LocNet with 11G memory still "Check failed: error == cudaSuccess (2 vs. 0) out of memory"

I have a K40 with >11G memory, but when I run demo_LocNet_object_detection_pipeline, it reminds me Check failed: error == cudaSuccess (2 vs. 0) out of memory. I thought 11G is enough because in readme only required 6G. Why is that ?

Sep 22 '16 07:09 litingfeng

Did you build Caffe with cuDNN library? I think without it, Caffe uses much more GPU memory when applying the convolutional layers. That is probably why you run out of GPU memory. Could you check it out?

Sep 23 '16 16:09 gidariss

@gidariss Yes, I did compile with cudnn. I noticed that after run the first network (rec), it used 6G memory, and when running the second network ,the error showed up. Do I need to free GPU memory after the first network ? How?

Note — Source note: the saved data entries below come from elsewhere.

-- pv_equiv track=rewrite | github.com/OpenAutoCoder/Agentless | agentless/util/preprocess_data.py | correct_file_paths
-- ===== SOURCE A (Python) =====
-- def correct_file_paths(model_found_files, files, include_partial_paths=True):
--     found_files = []
--     if model_found_files:
--         for model_file in model_found_files:
--             found_match = False
--             # Check if any model found file is a subset of the current file path
--             for file_content in files:
--                 file = file_content[0]
--                 if model_file == file:
--                     found_files.append(file)
--                     found_match = True
--             if include_partial_paths and not found_match:
--                 for file_content in files:
--                     file = file_content[0]
--                     if file.endswith(model_file):
--                         found_files.append(file)
--                         break  # No need to check further, we found a match
--         return found_files
--     else:
--         return []
-- ===== SOURCE B (Python) =====
-- def correct_file_paths(model_found_files, files, include_partial_paths=True):
--     if not model_found_files:
--         return []
--     paths = [fc[0] for fc in files]
--     counts = {}
--     for p in paths:
--         counts[p] = counts.get(p, 0) + 1
--     suffix_first = {}
--     for p in paths:
--         for i in range(len(p) + 1):
--             s = p[i:]
--             if s not in suffix_first:
--                 suffix_first[s] = p
--     found_files = []
--     for m in model_found_files:
--         c = counts.get(m, 0)
--         if c:
--             found_files += [m] * c
--         elif include_partial_paths and m in suffix_first:
--             found_files.append(suffix_first[m])
--     return found_files
-- ===== Notes on version B (the rewrite author's own statement) =====
-- stated objective: alternative
-- what changed: Replaces the per-query linear scans over files with indexes built once: an exact-match counter dict and a suffix-to-first-path dict (all suffixes of each path), so each model file is answered by dict lookups instead of scanning all files.
import Mathlib
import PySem

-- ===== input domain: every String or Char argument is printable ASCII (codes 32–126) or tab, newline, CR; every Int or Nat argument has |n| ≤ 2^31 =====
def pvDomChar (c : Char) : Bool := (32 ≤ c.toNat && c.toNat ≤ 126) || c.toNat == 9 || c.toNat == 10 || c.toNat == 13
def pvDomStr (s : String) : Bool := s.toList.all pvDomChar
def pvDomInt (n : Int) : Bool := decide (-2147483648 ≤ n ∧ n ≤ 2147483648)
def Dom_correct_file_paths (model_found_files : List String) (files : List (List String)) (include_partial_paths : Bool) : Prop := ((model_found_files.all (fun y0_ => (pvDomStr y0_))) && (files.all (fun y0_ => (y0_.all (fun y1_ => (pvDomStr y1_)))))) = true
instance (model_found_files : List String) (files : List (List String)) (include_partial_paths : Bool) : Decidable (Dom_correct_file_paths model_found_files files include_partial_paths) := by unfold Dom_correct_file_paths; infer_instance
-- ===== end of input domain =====

-- B builds an exact-match counter and a suffix->first-path index once, replacing A's per-query scans over files with dict lookups (alternative algorithm, same results).
-- Pre_ excludes inputs where A raises IndexError (an empty inner list in files, reached only when model_found_files is nonempty).


-- ===== PORT A =====
-- file_content[0] is ported as .headD "" ; Pre_ guarantees the inner lists are nonempty wherever it is reached.
def correct_file_paths (model_found_files : List String) (files : List (List String)) (include_partial_paths : Bool) : List String :=
  if model_found_files ≠ [] then
    model_found_files.foldl (fun found_files model_file =>
      -- inner exact-match scan, accumulating (found_files, found_match)
      let st := files.foldl (fun (acc : List String × Bool) file_content =>
        let file := file_content.headD ""
        if model_file = file then (acc.1 ++ [file], true) else acc) (found_files, false)
      if include_partial_paths && !st.2 then
        -- scan with break: first file whose path ends with model_file
        match files.find? (fun file_content => PySem.Str.endswith (file_content.headD "") model_file) with
        | some file_content => st.1 ++ [file_content.headD ""]
        | none => st.1
      else st.1) []
  else []

-- ===== PORT B =====
def correct_file_paths_alt (model_found_files : List String) (files : List (List String)) (include_partial_paths : Bool) : List String :=
  if model_found_files = [] then []
  else
    let paths := files.map (fun fc => fc.headD "")
    let counts : PySem.Dict String Int :=
      paths.foldl (fun d p => d.insert p (d.getD p 0 + 1)) PySem.Dict.empty
    let suffix_first : PySem.Dict String String :=
      paths.foldl (fun d p =>
        (List.range (p.toList.length + 1)).foldl (fun d i =>
          let s := String.ofList (p.toList.drop i)
          if !(d.contains s) then d.insert s p else d) d) PySem.Dict.empty
    model_found_files.foldl (fun found_files m =>
      let c := counts.getD m 0
      if c ≠ 0 then found_files ++ List.replicate c.toNat m
      else if include_partial_paths then
        match suffix_first.get? m with
        | some p => found_files ++ [p]
        | none => found_files
      else found_files) []

-- ===== PRECONDITION & SPEC =====
-- Pre_ excludes exactly the inputs on which Python A raises IndexError: an empty inner list in files while model_found_files is nonempty.
def Pre_correct_file_paths (model_found_files : List String) (files : List (List String)) (include_partial_paths : Bool) : Prop :=
  model_found_files = [] ∨ ∀ fc ∈ files, fc ≠ []
instance (model_found_files : List String) (files : List (List String)) (include_partial_paths : Bool) : Decidable (Pre_correct_file_paths model_found_files files include_partial_paths) := by unfold Pre_correct_file_paths; infer_instance
def pvWitness_correct_file_paths : List String × List (List String) × Bool :=
  (["a.py", "y"], [["x/a.py", "c"], ["b.py"]], true)
def Spec_correct_file_paths (model_found_files : List String) (files : List (List String)) (include_partial_paths : Bool) (out : List String) : Prop := out = correct_file_paths_alt model_found_files files include_partial_paths
instance (model_found_files : List String) (files : List (List String)) (include_partial_paths : Bool) (out : List String) : Decidable (Spec_correct_file_paths model_found_files files include_partial_paths out) := by unfold Spec_correct_file_paths; infer_instance

-- ===== CLAIM (what is proved, stated in full; the proofs are below) =====
def Claim_equal_correct_file_paths : Prop := ∀ (model_found_files : List String) (files : List (List String)) (include_partial_paths : Bool), Dom_correct_file_paths model_found_files files include_partial_paths → Pre_correct_file_paths model_found_files files include_partial_paths → Spec_correct_file_paths model_found_files files include_partial_paths (correct_file_paths model_found_files files include_partial_paths)

-- ===== LEMMAS AND PROOFS =====

-- A's inner exact-match scan appends model_file once per occurrence and records whether any occurred.
theorem innerA_eq (m : String) (files : List (List String)) (acc : List String) (b : Bool) :
    files.foldl (fun (acc : List String × Bool) file_content =>
      let file := file_content.headD ""
      if m = file then (acc.1 ++ [file], true) else acc) (acc, b)
    = (acc ++ List.replicate ((files.map (fun fc => fc.headD "")).count m) m,
       b || (files.map (fun fc => fc.headD "")).contains m) := by
  induction files generalizing acc b with
  | nil => simp
  | cons f fs ih =>
    simp only [List.foldl_cons, List.map_cons]
    generalize f.headD "" = x
    by_cases h : m = x
    · subst h
      rw [if_pos rfl, ih]
      simp [List.replicate_succ]
    · rw [if_neg h, ih]
      have h1 : (x == m) = false := beq_eq_false_iff_ne.mpr (Ne.symm h)
      have h2 : (m == x) = false := beq_eq_false_iff_ne.mpr h
      simp [List.count_cons, h, Ne.symm h]

-- first-wins insertion over a list of keys: get? afterwards
theorem foldl_insert_if_absent (ks : List String) (p : String) (d : PySem.Dict String String) (s : String) :
    (ks.foldl (fun d k => if !(d.contains k) then d.insert k p else d) d).get? s
    = match d.get? s with
      | some v => some v
      | none => if s ∈ ks then some p else none := by
  induction ks generalizing d with
  | nil => cases h : d.get? s <;> simp [h]
  | cons k ks ih =>
    simp only [List.foldl_cons]
    by_cases hc : d.contains k = true
    · rw [hc]
      simp only [Bool.not_true, Bool.false_eq_true, if_false]
      rw [ih]
      cases h : d.get? s with
      | some v => simp
      | none =>
        have hne : s ≠ k := by
          intro e; subst e
          rw [PySem.Dict.contains_eq_isSome_get?, h] at hc; simp at hc
        simp [List.mem_cons, hne]
    · simp only [Bool.not_eq_true] at hc
      have hstep : (if (!d.contains k) = true then d.insert k p else d) = d.insert k p := by
        rw [hc]; simp
      rw [hstep, ih, PySem.Dict.get?_insert]
      by_cases he : s = k
      · subst he
        have h0 : d.get? s = none := by
          rw [PySem.Dict.contains_eq_isSome_get?] at hc
          cases h : d.get? s with
          | none => rfl
          | some v => rw [h] at hc; simp at hc
        simp [h0]
      · rw [if_neg he]
        cases h : d.get? s <;> simp [List.mem_cons, he]

-- membership in the suffix list = endswith
theorem mem_suffixes_iff (p s : String) :
    (s ∈ (List.range (p.toList.length + 1)).map (fun i => String.ofList (p.toList.drop i)))
    ↔ PySem.Str.endswith p s = true := by
  rw [PySem.Str.endswith_eq, PySem.Chars.endswith_iff]
  constructor
  · intro h
    simp only [List.mem_map, List.mem_range] at h
    obtain ⟨i, _, rfl⟩ := h
    rw [String.toList_ofList]
    exact List.drop_suffix i p.toList
  · intro h
    have hd := List.suffix_iff_eq_drop.mp h
    simp only [List.mem_map, List.mem_range]
    exact ⟨p.toList.length - s.toList.length, by omega, by rw [← hd, String.ofList_toList]⟩

-- one outer step of building suffix_first
theorem bigstep_get? (p : String) (d : PySem.Dict String String) (s : String) :
    ((List.range (p.toList.length + 1)).foldl (fun d i =>
        let t := String.ofList (p.toList.drop i)
        if !(d.contains t) then d.insert t p else d) d).get? s
    = match d.get? s with
      | some v => some v
      | none => if PySem.Str.endswith p s then some p else none := by
  have h1 : (List.range (p.toList.length + 1)).foldl (fun d i =>
        let t := String.ofList (p.toList.drop i)
        if !(d.contains t) then d.insert t p else d) d
      = ((List.range (p.toList.length + 1)).map (fun i => String.ofList (p.toList.drop i))).foldl
          (fun d k => if !(d.contains k) then d.insert k p else d) d := by
    rw [List.foldl_map]
  rw [h1, foldl_insert_if_absent]
  cases h : d.get? s with
  | some v => rfl
  | none =>
    simp only []
    by_cases hm : PySem.Str.endswith p s = true
    · rw [if_pos ((mem_suffixes_iff p s).mpr hm), if_pos hm]
    · rw [if_neg (fun hmem => hm ((mem_suffixes_iff p s).mp hmem)),
          if_neg (by simpa using hm)]

-- the full suffix_first dict answers: first path ending with s
theorem suffix_first_get? (paths : List String) (d : PySem.Dict String String) (s : String) :
    (paths.foldl (fun d p =>
        (List.range (p.toList.length + 1)).foldl (fun d i =>
          let t := String.ofList (p.toList.drop i)
          if !(d.contains t) then d.insert t p else d) d) d).get? s
    = match d.get? s with
      | some v => some v
      | none => paths.find? (fun p => PySem.Str.endswith p s) := by
  induction paths generalizing d with
  | nil => cases h : d.get? s <;> simp [h]
  | cons p ps ih =>
    simp only [List.foldl_cons]
    rw [ih, bigstep_get? p d s]
    cases h : d.get? s with
    | some v => rfl
    | none =>
      simp only [PySem.Str.endswith_eq, List.find?_cons]
      by_cases he : PySem.Chars.endswith p.toList s.toList = true
      · rw [if_pos he, he]
      · have he' : PySem.Chars.endswith p.toList s.toList = false := by simpa using he
        rw [if_neg he, he']

-- ===== VERDICT (by name: the statement is the Claim_ definition above) =====
theorem correct_file_paths_spec : Claim_equal_correct_file_paths := by
  intro mfs files ipp _ _
  unfold Spec_correct_file_paths correct_file_paths correct_file_paths_alt
  by_cases h : mfs = []
  · simp [h]
  · rw [if_pos h, if_neg h]
    apply List.foldl_ext
    intro acc m _
    simp only []
    rw [innerA_eq m files acc false]
    rw [PySem.Dict.getD_foldl_insert_add_one, PySem.Dict.getD_empty, zero_add]
    rw [suffix_first_get?, PySem.Dict.get?_empty]
    simp only []
    set paths := files.map (fun fc => fc.headD "") with hp
    by_cases hc : paths.contains m = true
    · have hmem : m ∈ paths := by simpa using hc
      have hcnt : paths.count m ≠ 0 :=
        Nat.pos_iff_ne_zero.mp (List.count_pos_iff.mpr hmem)
      have hcnt' : ((paths.count m : Int)) ≠ 0 := by exact_mod_cast hcnt
      simp [hcnt, hmem]
    · simp only [Bool.not_eq_true] at hc
      have hcnt : paths.count m = 0 := List.count_eq_zero.mpr (by simpa using hc)
      cases ipp with
      | false => simp [hcnt]
      | true =>
        simp only [hc, hcnt, Bool.false_or, Bool.not_false, Bool.and_true,
          Nat.cast_zero, ne_eq, not_true_eq_false, if_false, List.replicate_zero,
          List.append_nil, if_true]
        rw [hp, List.find?_map]
        have hco : ((fun p => PySem.Str.endswith p m) ∘ fun (fc : List String) => fc.headD "")
            = (fun (file_content : List String) => PySem.Str.endswith (file_content.headD "") m) := rfl
        rw [hco]
        cases files.find? (fun file_content => PySem.Str.endswith (file_content.headD "") m) <;>
          simp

Sep 23 '16 16:09 litingfeng

@litingfeng No, you do not need to free GPU memory after the first network. What you can do is in the demo_LocNet_object_detection_pipeline.m script to change the lines 90 and 91 from: model_obj_rec_max_rois_num_in_gpu = 500; model_obj_loc_max_rois_num_in_gpu = 400; to model_obj_rec_max_rois_num_in_gpu = 200; model_obj_loc_max_rois_num_in_gpu = 200;

I just tried it and I manage to run the demo on a 6Gbyte GPU. Could you tried as well and let me know?

Spyros

Sep 23 '16 17:09 gidariss

@gidariss I gitted a new one, but it still can't work. I even tried 50,100, all run out of memory. When I was running , I checked GPU usage with nvidia-smi . It turned out there was indeed 11408MB has been used. Thank you for your patience.

Sep 24 '16 01:09 litingfeng

Later today, I tried script_test_object_detection_pipeline_PASCAL.m. It works without any modification. So strange.

Sep 24 '16 10:09 litingfeng

It seems that in demo, you did not caffe.reset_all(); after each network.

Sep 26 '16 06:09 litingfeng

@litingfeng Regarding the script_test_object_detection_pipeline_PASCAL.m, it uses a single model (either the recognition or the localization model) at a time and that is why you do not have any problem running it. However, the LocNet_object_detection() function, which is used in the demo, uses both models simultaneously. Do you mean that you placed caffe.reset_all() calls inside the LocNet_object_detection() function?

As I said, I did not have any problem running the demo on a 6Gbyte GPU. So it is strangle that in your case it cannot run in 11Gbyte GPU.

Sep 27 '16 09:09 gidariss